[Extracted data entries]
----------------

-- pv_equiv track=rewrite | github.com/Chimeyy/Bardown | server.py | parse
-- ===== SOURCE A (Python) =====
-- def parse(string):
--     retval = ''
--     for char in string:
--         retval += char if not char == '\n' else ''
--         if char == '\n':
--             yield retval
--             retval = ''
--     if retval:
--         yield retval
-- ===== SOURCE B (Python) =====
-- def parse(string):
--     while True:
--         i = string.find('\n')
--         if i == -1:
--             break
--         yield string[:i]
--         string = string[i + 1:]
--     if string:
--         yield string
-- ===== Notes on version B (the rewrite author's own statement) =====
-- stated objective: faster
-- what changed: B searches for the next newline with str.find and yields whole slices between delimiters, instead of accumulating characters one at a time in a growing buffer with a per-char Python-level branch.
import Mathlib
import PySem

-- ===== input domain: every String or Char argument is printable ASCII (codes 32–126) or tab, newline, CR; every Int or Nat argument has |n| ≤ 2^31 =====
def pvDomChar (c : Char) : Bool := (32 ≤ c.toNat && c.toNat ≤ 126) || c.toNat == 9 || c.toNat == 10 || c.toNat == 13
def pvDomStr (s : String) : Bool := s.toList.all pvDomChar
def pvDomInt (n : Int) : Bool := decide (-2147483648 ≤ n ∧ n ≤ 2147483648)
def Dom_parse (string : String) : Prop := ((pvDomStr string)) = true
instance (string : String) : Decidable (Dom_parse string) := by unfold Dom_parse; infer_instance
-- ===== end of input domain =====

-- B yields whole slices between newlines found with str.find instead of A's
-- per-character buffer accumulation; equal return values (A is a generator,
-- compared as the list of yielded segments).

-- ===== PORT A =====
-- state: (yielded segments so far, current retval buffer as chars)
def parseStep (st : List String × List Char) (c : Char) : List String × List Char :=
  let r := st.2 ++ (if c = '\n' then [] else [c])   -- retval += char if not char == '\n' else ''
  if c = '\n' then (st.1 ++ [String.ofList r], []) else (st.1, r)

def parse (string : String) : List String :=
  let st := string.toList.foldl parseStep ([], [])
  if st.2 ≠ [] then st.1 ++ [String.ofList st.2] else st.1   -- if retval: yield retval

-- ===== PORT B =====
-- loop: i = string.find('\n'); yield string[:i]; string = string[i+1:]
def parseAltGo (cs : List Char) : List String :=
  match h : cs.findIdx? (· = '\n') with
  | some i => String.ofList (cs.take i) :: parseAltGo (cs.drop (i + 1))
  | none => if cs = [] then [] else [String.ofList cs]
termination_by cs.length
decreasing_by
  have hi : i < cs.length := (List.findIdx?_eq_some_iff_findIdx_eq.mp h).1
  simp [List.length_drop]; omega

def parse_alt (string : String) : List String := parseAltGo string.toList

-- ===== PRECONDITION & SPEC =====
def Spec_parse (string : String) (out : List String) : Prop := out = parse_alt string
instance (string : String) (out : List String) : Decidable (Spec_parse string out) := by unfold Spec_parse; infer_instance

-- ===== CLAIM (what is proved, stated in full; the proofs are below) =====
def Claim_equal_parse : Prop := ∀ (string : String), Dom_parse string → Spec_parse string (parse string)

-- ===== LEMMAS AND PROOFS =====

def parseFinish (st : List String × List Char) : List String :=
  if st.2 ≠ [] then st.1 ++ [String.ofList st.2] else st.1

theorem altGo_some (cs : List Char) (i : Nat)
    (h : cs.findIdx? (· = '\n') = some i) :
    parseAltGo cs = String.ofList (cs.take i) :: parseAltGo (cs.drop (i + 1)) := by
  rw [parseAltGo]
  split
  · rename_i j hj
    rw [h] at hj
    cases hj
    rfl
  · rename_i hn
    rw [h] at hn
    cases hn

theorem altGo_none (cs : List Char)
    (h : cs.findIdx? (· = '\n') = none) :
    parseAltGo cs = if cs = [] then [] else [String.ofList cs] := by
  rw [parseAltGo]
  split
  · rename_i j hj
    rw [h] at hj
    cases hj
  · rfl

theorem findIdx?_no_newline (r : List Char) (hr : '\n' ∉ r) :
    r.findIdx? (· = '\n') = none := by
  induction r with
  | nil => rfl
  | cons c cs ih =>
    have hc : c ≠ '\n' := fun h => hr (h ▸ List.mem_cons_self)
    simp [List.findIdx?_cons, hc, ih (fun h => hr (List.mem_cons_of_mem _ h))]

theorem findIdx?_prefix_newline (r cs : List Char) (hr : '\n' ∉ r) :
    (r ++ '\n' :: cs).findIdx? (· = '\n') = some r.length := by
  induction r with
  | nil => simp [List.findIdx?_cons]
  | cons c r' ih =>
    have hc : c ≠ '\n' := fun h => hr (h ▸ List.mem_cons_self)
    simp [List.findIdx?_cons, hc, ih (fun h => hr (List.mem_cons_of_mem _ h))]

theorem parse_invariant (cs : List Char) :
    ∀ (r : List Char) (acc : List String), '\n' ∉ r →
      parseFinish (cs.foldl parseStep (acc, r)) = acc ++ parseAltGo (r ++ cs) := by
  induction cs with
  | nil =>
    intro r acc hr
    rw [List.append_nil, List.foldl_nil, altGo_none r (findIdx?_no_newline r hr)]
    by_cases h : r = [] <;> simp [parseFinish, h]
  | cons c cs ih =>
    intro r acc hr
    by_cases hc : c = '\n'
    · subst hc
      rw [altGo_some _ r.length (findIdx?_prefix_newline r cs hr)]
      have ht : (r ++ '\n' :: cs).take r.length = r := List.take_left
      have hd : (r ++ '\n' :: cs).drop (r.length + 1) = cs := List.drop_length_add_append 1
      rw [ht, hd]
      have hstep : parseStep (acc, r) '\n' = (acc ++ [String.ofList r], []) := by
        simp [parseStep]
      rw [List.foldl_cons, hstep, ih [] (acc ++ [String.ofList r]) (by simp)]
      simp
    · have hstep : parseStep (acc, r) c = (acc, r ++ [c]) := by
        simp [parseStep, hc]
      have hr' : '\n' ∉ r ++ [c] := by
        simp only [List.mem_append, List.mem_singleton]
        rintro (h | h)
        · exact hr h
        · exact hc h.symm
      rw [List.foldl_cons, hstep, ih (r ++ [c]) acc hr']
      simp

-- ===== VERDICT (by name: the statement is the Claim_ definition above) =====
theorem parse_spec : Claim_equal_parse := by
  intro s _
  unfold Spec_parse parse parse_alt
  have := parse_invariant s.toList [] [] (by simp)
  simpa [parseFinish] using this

----------------

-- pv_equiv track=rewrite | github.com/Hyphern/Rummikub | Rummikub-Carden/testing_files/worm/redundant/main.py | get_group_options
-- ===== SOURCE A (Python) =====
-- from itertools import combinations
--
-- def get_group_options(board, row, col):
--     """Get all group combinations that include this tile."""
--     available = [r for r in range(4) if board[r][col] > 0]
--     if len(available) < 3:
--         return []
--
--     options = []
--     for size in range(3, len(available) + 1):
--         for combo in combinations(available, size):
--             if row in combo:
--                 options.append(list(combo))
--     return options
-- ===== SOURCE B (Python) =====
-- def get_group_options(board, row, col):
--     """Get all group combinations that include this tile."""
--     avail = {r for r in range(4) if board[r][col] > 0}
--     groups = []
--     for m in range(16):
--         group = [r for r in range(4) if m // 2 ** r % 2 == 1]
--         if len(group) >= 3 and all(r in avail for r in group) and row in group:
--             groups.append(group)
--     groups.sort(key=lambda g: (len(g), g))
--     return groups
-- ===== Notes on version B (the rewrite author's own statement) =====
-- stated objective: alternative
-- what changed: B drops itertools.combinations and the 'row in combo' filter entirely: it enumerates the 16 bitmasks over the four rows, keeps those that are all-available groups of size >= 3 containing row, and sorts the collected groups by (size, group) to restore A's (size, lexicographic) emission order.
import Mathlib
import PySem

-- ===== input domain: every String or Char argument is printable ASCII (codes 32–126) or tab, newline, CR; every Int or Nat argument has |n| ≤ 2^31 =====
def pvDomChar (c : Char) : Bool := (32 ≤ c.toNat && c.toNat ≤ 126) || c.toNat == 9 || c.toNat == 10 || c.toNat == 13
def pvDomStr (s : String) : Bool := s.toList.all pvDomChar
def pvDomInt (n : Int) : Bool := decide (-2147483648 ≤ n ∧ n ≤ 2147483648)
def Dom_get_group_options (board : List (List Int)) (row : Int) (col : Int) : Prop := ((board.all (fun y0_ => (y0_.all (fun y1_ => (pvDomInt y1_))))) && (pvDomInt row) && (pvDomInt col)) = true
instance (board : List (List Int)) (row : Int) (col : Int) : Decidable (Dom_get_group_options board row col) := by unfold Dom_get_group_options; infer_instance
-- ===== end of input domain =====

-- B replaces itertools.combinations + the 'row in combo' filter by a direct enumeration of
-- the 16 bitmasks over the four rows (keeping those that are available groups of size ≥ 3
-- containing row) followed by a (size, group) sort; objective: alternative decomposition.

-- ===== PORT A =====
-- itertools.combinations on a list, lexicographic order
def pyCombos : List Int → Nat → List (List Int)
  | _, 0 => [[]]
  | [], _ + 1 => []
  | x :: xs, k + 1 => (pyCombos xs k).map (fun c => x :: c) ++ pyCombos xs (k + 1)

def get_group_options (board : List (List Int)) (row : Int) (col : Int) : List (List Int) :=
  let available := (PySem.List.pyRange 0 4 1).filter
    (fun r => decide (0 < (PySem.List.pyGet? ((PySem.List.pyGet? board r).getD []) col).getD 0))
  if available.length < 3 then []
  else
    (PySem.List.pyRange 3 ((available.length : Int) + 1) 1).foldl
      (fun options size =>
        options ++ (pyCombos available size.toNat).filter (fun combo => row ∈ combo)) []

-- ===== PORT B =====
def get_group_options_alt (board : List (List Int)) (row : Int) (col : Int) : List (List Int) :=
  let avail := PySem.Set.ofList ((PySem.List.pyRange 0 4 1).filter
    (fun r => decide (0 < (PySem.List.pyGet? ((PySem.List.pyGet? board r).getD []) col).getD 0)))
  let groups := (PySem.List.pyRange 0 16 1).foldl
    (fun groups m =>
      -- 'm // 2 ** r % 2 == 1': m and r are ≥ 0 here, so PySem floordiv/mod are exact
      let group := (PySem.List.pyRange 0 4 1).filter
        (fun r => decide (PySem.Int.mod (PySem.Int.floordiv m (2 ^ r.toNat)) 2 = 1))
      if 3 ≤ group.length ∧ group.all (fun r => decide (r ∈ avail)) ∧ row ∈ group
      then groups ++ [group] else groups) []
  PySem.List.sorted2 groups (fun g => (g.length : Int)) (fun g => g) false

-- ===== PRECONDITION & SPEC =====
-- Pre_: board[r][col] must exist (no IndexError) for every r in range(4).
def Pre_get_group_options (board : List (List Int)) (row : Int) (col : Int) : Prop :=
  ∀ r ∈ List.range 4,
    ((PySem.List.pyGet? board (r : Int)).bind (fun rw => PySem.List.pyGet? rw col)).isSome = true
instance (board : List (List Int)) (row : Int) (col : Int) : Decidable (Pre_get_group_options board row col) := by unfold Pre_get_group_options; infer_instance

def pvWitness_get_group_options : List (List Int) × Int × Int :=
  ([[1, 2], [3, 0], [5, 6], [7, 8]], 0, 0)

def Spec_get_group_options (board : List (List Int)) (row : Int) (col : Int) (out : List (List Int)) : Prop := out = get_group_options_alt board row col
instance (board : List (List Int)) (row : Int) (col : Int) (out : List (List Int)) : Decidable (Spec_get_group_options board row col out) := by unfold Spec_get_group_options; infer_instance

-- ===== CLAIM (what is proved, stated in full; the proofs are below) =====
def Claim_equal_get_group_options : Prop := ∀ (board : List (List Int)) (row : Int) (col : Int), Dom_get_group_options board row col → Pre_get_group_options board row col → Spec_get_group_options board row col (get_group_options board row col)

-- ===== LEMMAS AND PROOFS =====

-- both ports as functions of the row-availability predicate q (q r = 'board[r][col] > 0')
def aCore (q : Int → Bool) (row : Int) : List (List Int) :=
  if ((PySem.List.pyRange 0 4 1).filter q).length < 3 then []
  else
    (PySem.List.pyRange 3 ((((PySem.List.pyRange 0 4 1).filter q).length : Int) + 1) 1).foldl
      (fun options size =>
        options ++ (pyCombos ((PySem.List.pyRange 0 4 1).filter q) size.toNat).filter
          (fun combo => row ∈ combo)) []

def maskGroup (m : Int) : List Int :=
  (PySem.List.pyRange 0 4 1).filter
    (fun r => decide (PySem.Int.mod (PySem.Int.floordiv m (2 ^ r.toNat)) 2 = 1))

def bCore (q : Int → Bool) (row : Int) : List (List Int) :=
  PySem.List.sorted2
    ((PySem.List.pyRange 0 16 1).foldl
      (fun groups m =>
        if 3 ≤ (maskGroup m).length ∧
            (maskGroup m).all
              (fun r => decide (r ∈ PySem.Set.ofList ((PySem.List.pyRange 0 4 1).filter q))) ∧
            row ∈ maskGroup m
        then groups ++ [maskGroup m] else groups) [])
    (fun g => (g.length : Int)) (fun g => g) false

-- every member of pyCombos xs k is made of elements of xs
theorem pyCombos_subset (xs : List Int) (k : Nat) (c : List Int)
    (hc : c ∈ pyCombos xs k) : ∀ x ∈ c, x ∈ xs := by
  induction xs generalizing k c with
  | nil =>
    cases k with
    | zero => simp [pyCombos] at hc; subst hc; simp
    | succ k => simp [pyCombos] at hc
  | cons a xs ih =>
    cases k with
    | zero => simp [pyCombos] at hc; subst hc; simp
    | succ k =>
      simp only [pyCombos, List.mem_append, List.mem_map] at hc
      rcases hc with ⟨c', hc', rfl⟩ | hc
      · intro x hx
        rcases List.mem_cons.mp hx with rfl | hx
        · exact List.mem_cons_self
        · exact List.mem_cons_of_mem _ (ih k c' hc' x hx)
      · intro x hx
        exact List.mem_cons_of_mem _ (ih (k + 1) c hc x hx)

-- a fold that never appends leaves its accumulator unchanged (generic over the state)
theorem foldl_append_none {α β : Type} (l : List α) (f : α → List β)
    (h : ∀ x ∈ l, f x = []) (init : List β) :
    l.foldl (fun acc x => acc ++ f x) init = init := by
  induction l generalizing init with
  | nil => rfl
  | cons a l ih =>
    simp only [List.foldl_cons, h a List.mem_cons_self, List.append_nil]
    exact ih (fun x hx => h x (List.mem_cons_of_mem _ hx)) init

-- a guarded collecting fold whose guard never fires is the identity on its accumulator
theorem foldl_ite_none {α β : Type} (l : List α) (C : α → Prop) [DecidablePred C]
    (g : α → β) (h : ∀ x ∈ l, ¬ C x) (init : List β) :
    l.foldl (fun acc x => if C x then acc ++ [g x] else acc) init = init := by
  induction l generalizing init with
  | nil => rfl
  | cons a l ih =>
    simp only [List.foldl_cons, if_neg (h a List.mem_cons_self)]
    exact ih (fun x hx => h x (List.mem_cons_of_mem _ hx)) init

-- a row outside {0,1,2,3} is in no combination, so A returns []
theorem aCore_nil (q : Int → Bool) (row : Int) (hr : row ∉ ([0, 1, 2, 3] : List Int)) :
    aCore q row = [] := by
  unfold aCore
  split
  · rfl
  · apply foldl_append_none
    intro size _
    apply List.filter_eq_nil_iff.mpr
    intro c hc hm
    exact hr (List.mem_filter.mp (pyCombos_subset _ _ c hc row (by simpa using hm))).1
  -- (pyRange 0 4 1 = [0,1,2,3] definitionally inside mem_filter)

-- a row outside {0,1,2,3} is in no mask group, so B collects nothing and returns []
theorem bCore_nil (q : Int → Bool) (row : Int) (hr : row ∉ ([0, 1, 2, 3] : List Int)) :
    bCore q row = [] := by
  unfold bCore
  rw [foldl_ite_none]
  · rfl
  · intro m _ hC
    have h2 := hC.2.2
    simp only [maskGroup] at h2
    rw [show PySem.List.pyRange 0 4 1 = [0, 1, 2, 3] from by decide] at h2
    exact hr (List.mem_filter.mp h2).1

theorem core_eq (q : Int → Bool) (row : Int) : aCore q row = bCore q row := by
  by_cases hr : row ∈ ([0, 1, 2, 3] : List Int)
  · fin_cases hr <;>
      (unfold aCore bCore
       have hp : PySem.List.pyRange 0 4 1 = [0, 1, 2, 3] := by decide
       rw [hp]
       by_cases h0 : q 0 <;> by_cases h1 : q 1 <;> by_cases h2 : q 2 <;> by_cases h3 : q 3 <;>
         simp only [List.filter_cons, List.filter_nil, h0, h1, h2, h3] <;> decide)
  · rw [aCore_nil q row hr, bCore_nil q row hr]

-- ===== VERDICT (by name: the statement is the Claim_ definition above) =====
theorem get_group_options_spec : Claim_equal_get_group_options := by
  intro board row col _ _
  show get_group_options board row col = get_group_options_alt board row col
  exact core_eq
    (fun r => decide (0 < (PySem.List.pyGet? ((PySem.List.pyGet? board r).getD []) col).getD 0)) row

----------------

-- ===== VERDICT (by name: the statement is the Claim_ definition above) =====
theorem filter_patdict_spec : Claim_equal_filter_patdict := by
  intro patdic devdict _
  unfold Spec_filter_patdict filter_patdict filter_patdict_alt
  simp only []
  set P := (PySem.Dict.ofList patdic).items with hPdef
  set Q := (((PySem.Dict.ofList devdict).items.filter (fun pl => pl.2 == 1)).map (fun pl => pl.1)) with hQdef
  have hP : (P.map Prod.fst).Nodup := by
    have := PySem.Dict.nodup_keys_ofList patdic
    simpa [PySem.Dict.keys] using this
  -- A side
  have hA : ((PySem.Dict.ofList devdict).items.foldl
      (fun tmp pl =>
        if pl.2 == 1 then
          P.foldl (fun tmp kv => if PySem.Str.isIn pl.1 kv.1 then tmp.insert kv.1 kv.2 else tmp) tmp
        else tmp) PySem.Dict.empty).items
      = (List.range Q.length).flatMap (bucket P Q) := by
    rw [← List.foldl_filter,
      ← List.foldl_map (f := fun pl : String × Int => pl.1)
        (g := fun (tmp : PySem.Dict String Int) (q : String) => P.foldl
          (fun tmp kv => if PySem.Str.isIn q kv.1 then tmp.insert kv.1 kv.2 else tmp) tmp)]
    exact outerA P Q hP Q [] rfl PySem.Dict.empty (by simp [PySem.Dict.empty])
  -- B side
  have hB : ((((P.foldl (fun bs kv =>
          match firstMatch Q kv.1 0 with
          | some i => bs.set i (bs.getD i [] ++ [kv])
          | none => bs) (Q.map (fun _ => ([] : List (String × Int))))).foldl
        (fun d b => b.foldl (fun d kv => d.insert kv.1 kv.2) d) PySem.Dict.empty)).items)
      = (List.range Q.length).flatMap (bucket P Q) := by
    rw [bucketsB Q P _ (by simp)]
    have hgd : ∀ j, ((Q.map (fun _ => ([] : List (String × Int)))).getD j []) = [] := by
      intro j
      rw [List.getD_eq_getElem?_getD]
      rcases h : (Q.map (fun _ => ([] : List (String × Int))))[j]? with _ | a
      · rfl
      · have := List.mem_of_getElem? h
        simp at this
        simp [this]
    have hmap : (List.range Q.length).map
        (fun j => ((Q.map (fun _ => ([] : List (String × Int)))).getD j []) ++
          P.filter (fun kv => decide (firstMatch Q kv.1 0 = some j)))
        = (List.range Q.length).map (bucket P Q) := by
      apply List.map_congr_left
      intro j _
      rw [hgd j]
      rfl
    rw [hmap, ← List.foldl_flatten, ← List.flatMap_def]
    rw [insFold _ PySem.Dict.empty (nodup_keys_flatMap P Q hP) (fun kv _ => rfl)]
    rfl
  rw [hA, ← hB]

----------------

REQUIRED ACTION> Using the data above, extract exactly the lines from the one that holds "-- pv_equiv track=rewrite | github.com/Chimeyy/Bardown" to the one that holds "let st := string.toList.foldl", both ends included, and no others.

OUTPUT FOR THIS TASK>
-- pv_equiv track=rewrite | github.com/Chimeyy/Bardown | server.py | parse
-- ===== SOURCE A (Python) =====
-- def parse(string):
--     retval = ''
--     for char in string:
--         retval += char if not char == '\n' else ''
--         if char == '\n':
--             yield retval
--             retval = ''
--     if retval:
--         yield retval
-- ===== SOURCE B (Python) =====
-- def parse(string):
--     while True:
--         i = string.find('\n')
--         if i == -1:
--             break
--         yield string[:i]
--         string = string[i + 1:]
--     if string:
--         yield string
-- ===== Notes on version B (the rewrite author's own statement) =====
-- stated objective: faster
-- what changed: B searches for the next newline with str.find and yields whole slices between delimiters, instead of accumulating characters one at a time in a growing buffer with a per-char Python-level branch.
import Mathlib
import PySem

-- ===== input domain: every String or Char argument is printable ASCII (codes 32–126) or tab, newline, CR; every Int or Nat argument has |n| ≤ 2^31 =====
def pvDomChar (c : Char) : Bool := (32 ≤ c.toNat && c.toNat ≤ 126) || c.toNat == 9 || c.toNat == 10 || c.toNat == 13
def pvDomStr (s : String) : Bool := s.toList.all pvDomChar
def pvDomInt (n : Int) : Bool := decide (-2147483648 ≤ n ∧ n ≤ 2147483648)
def Dom_parse (string : String) : Prop := ((pvDomStr string)) = true
instance (string : String) : Decidable (Dom_parse string) := by unfold Dom_parse; infer_instance
-- ===== end of input domain =====

-- B yields whole slices between newlines found with str.find instead of A's
-- per-character buffer accumulation; equal return values (A is a generator,
-- compared as the list of yielded segments).

-- ===== PORT A =====
-- state: (yielded segments so far, current retval buffer as chars)
def parseStep (st : List String × List Char) (c : Char) : List String × List Char :=
  let r := st.2 ++ (if c = '\n' then [] else [c])   -- retval += char if not char == '\n' else ''
  if c = '\n' then (st.1 ++ [String.ofList r], []) else (st.1, r)

def parse (string : String) : List String :=
  let st := string.toList.foldl parseStep ([], [])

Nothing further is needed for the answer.